Derek Hibbs, a video game player, says reading books feels too solitary. “You can’t say: ‘I charge you to a reading duel. Go!’ ”
The novel is narrated by J. T., a 13-year-old boy who has the ability to burrow into a computer with his mind and fights aliens. His viewpoint mimics the behind-the-eyeballs feel of a video game.
“I felt like I was in ‘Call of Duty 4,’ ” said Quinn, a beanpole thin 12-year-old, referring to a popular combat game.
Libraries Check In
Gaming advocates suggest that even if video games don’t motivate more traditional reading, they have the potential to teach players how to absorb visual information and think strategically.
Inspired in part by such theories, librarians now stage tournaments for teenagers with games like Super Smash Brothers Brawl and Dance Dance Revolution. In the first half of this year, the New York Public Library hosted more than 500 events, drawing nearly 8,300 teenagers. In Columbus, Ohio, nearly 5,500 youngsters have participated in more than 300 tournaments at the public library this year.

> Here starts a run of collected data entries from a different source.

-- pv_equiv track=rewrite | github.com/organic-xml-parser/pythonoccutils | src/pythonoccutils/part_manager.py | get_index_ranges
-- ===== SOURCE A (Python) =====
-- import typing
--
-- def get_index_ranges(sublist: typing.List,
--                      superlist: typing.List) -> typing.Generator[typing.Tuple[int, typing.Optional[int]], None, None]:
--     indices = [superlist.index(s) for s in sublist]
--     indices.sort()
--
--     while len(indices) > 0:
--         start_index = indices.pop(0)
--         end_index = start_index
--         while len(indices) > 0 and indices[0] == end_index + 1:
--             end_index = indices.pop(0)
--
--         # by this point, have consumed all contiguous elements
--         if start_index == end_index:
--             yield start_index, None
--         else:
--             yield start_index, end_index
-- ===== SOURCE B (Python) =====
-- def get_index_ranges(sublist, superlist):
--     # One pass builds a first-occurrence index table; a single linear sweep over
--     # the sorted indices groups them into contiguous ranges (no pop(0), no rescans).
--     first = {}
--     for i, v in enumerate(superlist):
--         first.setdefault(v, i)
--     idxs = sorted(first[s] for s in sublist)
--     out = []
--     if idxs:
--         start = idxs[0]
--         end = idxs[0]
--         for i in idxs[1:]:
--             if i == end + 1:
--                 end = i
--             else:
--                 out.append((start, None) if start == end else (start, end))
--                 start = i
--                 end = i
--         out.append((start, None) if start == end else (start, end))
--     return out
-- ===== Notes on version B (the rewrite author's own statement) =====
-- stated objective: faster
-- what changed: B replaces the per-element superlist.index scan with a first-occurrence dict built in one pass over superlist, and replaces the nested pop(0) loops with a single linear sweep over the sorted indices carrying (start,end) accumulators.
import Mathlib
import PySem

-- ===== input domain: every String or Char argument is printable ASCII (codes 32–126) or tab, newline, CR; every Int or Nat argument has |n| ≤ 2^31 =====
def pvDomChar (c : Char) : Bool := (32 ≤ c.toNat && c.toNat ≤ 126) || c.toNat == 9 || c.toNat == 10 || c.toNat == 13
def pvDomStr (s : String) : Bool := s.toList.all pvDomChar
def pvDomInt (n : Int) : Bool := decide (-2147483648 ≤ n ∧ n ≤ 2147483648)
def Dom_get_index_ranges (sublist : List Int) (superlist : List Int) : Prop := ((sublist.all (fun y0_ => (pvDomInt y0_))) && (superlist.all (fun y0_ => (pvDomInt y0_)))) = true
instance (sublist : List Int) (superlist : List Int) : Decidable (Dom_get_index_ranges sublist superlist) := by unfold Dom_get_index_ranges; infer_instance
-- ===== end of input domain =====

-- B builds a first-occurrence dict and groups the sorted indices in one linear sweep
-- (instead of superlist.index per element and nested pop(0) loops); measurably faster.

-- ===== PORT A =====
-- inner 'while len(indices) > 0 and indices[0] == end_index + 1: end_index = indices.pop(0)'
def aConsume (e : Int) : List Int → Int × List Int
  | [] => (e, [])
  | x :: xs => if x = e + 1 then aConsume x xs else (e, x :: xs)

theorem aConsume_len (e : Int) (l : List Int) : (aConsume e l).2.length ≤ l.length := by
  induction l generalizing e with
  | nil => simp [aConsume]
  | cons x xs ih =>
    simp only [aConsume]
    split
    · exact le_trans (ih x) (Nat.le_succ _)
    · simp

-- outer 'while len(indices) > 0' loop with pop(0) and the yields
def aLoop : List Int → List (Int × Option Int)
  | [] => []
  | start :: rest =>
    let p := aConsume start rest
    (if start = p.1 then (start, none) else (start, some p.1)) :: aLoop p.2
termination_by l => l.length
decreasing_by
  exact Nat.lt_succ_of_le (aConsume_len start rest)

def get_index_ranges (sublist : List Int) (superlist : List Int) : List (Int × Option Int) :=
  -- superlist.index(s) raises ValueError when s ∉ superlist: Pre_ excludes that; getD 0 there
  let indices := sublist.map (fun s => (((PySem.List.index? superlist s).getD 0 : Nat) : Int))
  let indices := PySem.List.sorted indices (fun x => x) false
  aLoop indices

-- ===== PORT B =====
-- 'out.append((start, None) if start == end else (start, end))'
def bFlush (s e : Int) : Int × Option Int := if s = e then (s, none) else (s, some e)

def get_index_ranges_alt (sublist : List Int) (superlist : List Int) : List (Int × Option Int) :=
  let first := (PySem.List.enumerate superlist 0).foldl
    (fun (d : PySem.Dict Int Int) p => d.setdefault p.2 p.1) PySem.Dict.empty
  -- first[s] raises KeyError when s is missing: outside Pre_; getD 0 there
  let idxs := PySem.List.sorted (sublist.map (fun s => (first.get? s).getD 0)) (fun x => x) false
  match idxs with
  | [] => []
  | x :: rest =>
    let st := rest.foldl
      (fun (st : List (Int × Option Int) × Int × Int) i =>
        if i = st.2.2 + 1 then (st.1, st.2.1, i) else (st.1 ++ [bFlush st.2.1 st.2.2], i, i))
      ([], x, x)
    st.1 ++ [bFlush st.2.1 st.2.2]

-- ===== PRECONDITION & SPEC =====
-- Pre_: exactly the inputs on which Python A returns (superlist.index raises ValueError otherwise)
def Pre_get_index_ranges (sublist : List Int) (superlist : List Int) : Prop :=
  ∀ s ∈ sublist, s ∈ superlist
instance (sublist : List Int) (superlist : List Int) : Decidable (Pre_get_index_ranges sublist superlist) := by unfold Pre_get_index_ranges; infer_instance
def pvWitness_get_index_ranges : List Int × List Int := ([3, 1, 2, 7], [0, 1, 2, 3, 7, 9])

def Spec_get_index_ranges (sublist : List Int) (superlist : List Int) (out : List (Int × Option Int)) : Prop := out = get_index_ranges_alt sublist superlist
instance (sublist : List Int) (superlist : List Int) (out : List (Int × Option Int)) : Decidable (Spec_get_index_ranges sublist superlist out) := by unfold Spec_get_index_ranges; infer_instance

-- ===== CLAIM (what is proved, stated in full; the proofs are below) =====
def Claim_equal_get_index_ranges : Prop := ∀ (sublist : List Int) (superlist : List Int), Dom_get_index_ranges sublist superlist → Pre_get_index_ranges sublist superlist → Spec_get_index_ranges sublist superlist (get_index_ranges sublist superlist)

-- ===== LEMMAS AND PROOFS =====

-- B's grouping sweep, recursively (proof helper bridging the foldl to aLoop)
def bLoop (s e : Int) : List Int → List (Int × Option Int)
  | [] => [bFlush s e]
  | i :: rest => if i = e + 1 then bLoop s i rest else bFlush s e :: bLoop i i rest

theorem bfold_eq_bLoop (l : List Int) : ∀ (out : List (Int × Option Int)) (s e : Int),
    (l.foldl
      (fun (st : List (Int × Option Int) × Int × Int) i =>
        if i = st.2.2 + 1 then (st.1, st.2.1, i) else (st.1 ++ [bFlush st.2.1 st.2.2], i, i))
      (out, s, e)).1
      ++ [bFlush
            (l.foldl
              (fun (st : List (Int × Option Int) × Int × Int) i =>
                if i = st.2.2 + 1 then (st.1, st.2.1, i) else (st.1 ++ [bFlush st.2.1 st.2.2], i, i))
              (out, s, e)).2.1
            (l.foldl
              (fun (st : List (Int × Option Int) × Int × Int) i =>
                if i = st.2.2 + 1 then (st.1, st.2.1, i) else (st.1 ++ [bFlush st.2.1 st.2.2], i, i))
              (out, s, e)).2.2]
      = out ++ bLoop s e l := by
  induction l with
  | nil => intro out s e; simp [bLoop]
  | cons i rest ih =>
    intro out s e
    simp only [List.foldl_cons]
    by_cases h : i = e + 1
    · simp only [bLoop, if_pos h, ih]
    · simp only [bLoop, if_neg h, ih, List.append_assoc, List.singleton_append]

theorem bLoop_eq_aLoop (l : List Int) : ∀ (s e : Int),
    bLoop s e l = (if s = (aConsume e l).1 then (s, none) else (s, some (aConsume e l).1)) :: aLoop (aConsume e l).2 := by
  induction l with
  | nil => intro s e; simp [bLoop, aConsume, bFlush, aLoop]
  | cons i rest ih =>
    intro s e
    by_cases h : i = e + 1
    · simp only [bLoop, aConsume, if_pos h, ih]
    · simp only [bLoop, aConsume, if_neg h, ih, bFlush]
      rw [aLoop]

-- the first-occurrence dict looks up exactly superlist.index
theorem firstOcc_get? (l : List Int) : ∀ (k : Int) (d : PySem.Dict Int Int) (v : Int),
    ((PySem.List.enumerate l k).foldl (fun (d : PySem.Dict Int Int) p => d.setdefault p.2 p.1) d).get? v
      = ((d.get? v).orElse (fun _ => (PySem.List.index? l v).map (fun n => k + (n : Int)))) := by
  induction l with
  | nil =>
    intro k d v
    cases hd : d.get? v <;> simp [PySem.List.enumerate_nil, hd]
  | cons x xs ih =>
    intro k d v
    rw [PySem.List.enumerate_cons]
    simp only [List.foldl_cons, ih]
    by_cases hc : d.contains x = true
    · rw [PySem.Dict.setdefault_of_contains d k hc]
      by_cases hv : v = x
      · subst hv
        have hs : (d.get? v).isSome := by rw [← PySem.Dict.contains_eq_isSome_get?]; exact hc
        obtain ⟨w, hw⟩ := Option.isSome_iff_exists.mp hs
        simp [hw]
      · rw [PySem.List.index?_cons_of_ne xs (fun h => hv h.symm)]
        cases hd : d.get? v <;> cases hx : PySem.List.index? xs v <;> simp <;> omega
    · have hc' : d.contains x = false := by simpa using hc
      rw [PySem.Dict.setdefault_of_not_contains d k hc']
      by_cases hv : v = x
      · subst hv
        have hd : d.get? v = none := (PySem.Dict.get?_eq_none_iff_contains d v).mpr hc'
        rw [PySem.Dict.get?_insert, if_pos rfl, hd, PySem.List.index?_cons_self]
        simp
      · rw [PySem.Dict.get?_insert, if_neg hv,
          PySem.List.index?_cons_of_ne xs (fun h => hv h.symm)]
        cases hd : d.get? v <;> cases hx : PySem.List.index? xs v <;> simp <;> omega

theorem idx_maps_eq (superlist : List Int) (s : Int) :
    ((((PySem.List.enumerate superlist 0).foldl
        (fun (d : PySem.Dict Int Int) p => d.setdefault p.2 p.1) PySem.Dict.empty).get? s).getD 0)
      = (((PySem.List.index? superlist s).getD 0 : Nat) : Int) := by
  rw [firstOcc_get?, PySem.Dict.get?_empty]
  cases hx : PySem.List.index? superlist s <;> simp

-- ===== VERDICT (by name: the statement is the Claim_ definition above) =====
theorem get_index_ranges_spec : Claim_equal_get_index_ranges := by
  intro sublist superlist _hdom _hpre
  unfold Spec_get_index_ranges get_index_ranges get_index_ranges_alt
  simp only [idx_maps_eq]
  cases h : PySem.List.sorted (sublist.map (fun s => (((PySem.List.index? superlist s).getD 0 : Nat) : Int))) (fun x => x) false with
  | nil => simp [aLoop]
  | cons x rest =>
    simp only
    rw [bfold_eq_bLoop, bLoop_eq_aLoop]
    simp [aLoop]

“I think we have to ask ourselves, ‘What exactly is reading?’ ” said Jack Martin, assistant director for young adult programs at the New York Public Library. “Reading is no longer just in the traditional sense of reading words in English or another language on a paper.”
In some cases, librarians may guide young gamers towards other resources — including, occasionally, books. But critics argue that most children who play games at the library simply do just that. And games like Dance Dance Revolution, in which players follow dance steps on a screen, seem to have little to do with literacy of any kind.
At a gaming tournament at a branch of the Ann Arbor, Mich., public library earlier this year, more than 30 boys gathered in a darkened room, feverishly sparring in matches of Super Smash Brothers Melee for more than six hours. Most of them said they did not read much, and rarely checked out books.
Derek Hibbs, 18, a regular tournament player, said reading felt too solitary. “You can’t say: ‘I charge you to a reading duel. Go!’ ”
Researchers, who are just beginning to explore the cognitive effects of video games, have found that in laboratory settings, action gamers are better than nonplayers at focusing on tasks and ignoring irrelevant distractions.
Some gaming evangelists suggest reading feels too passive to youngsters who want the sense of power conferred by a control pad.
“Games are teaching critical thinking skills and a sense of yourself as an agent having to make choices and live with those choices,” said James Paul Gee, the author of the book “What Video Games Have to Teach Us About Learning and Literacy.” “You can’t screw up a Dostoevsky book, but you can screw up a game.”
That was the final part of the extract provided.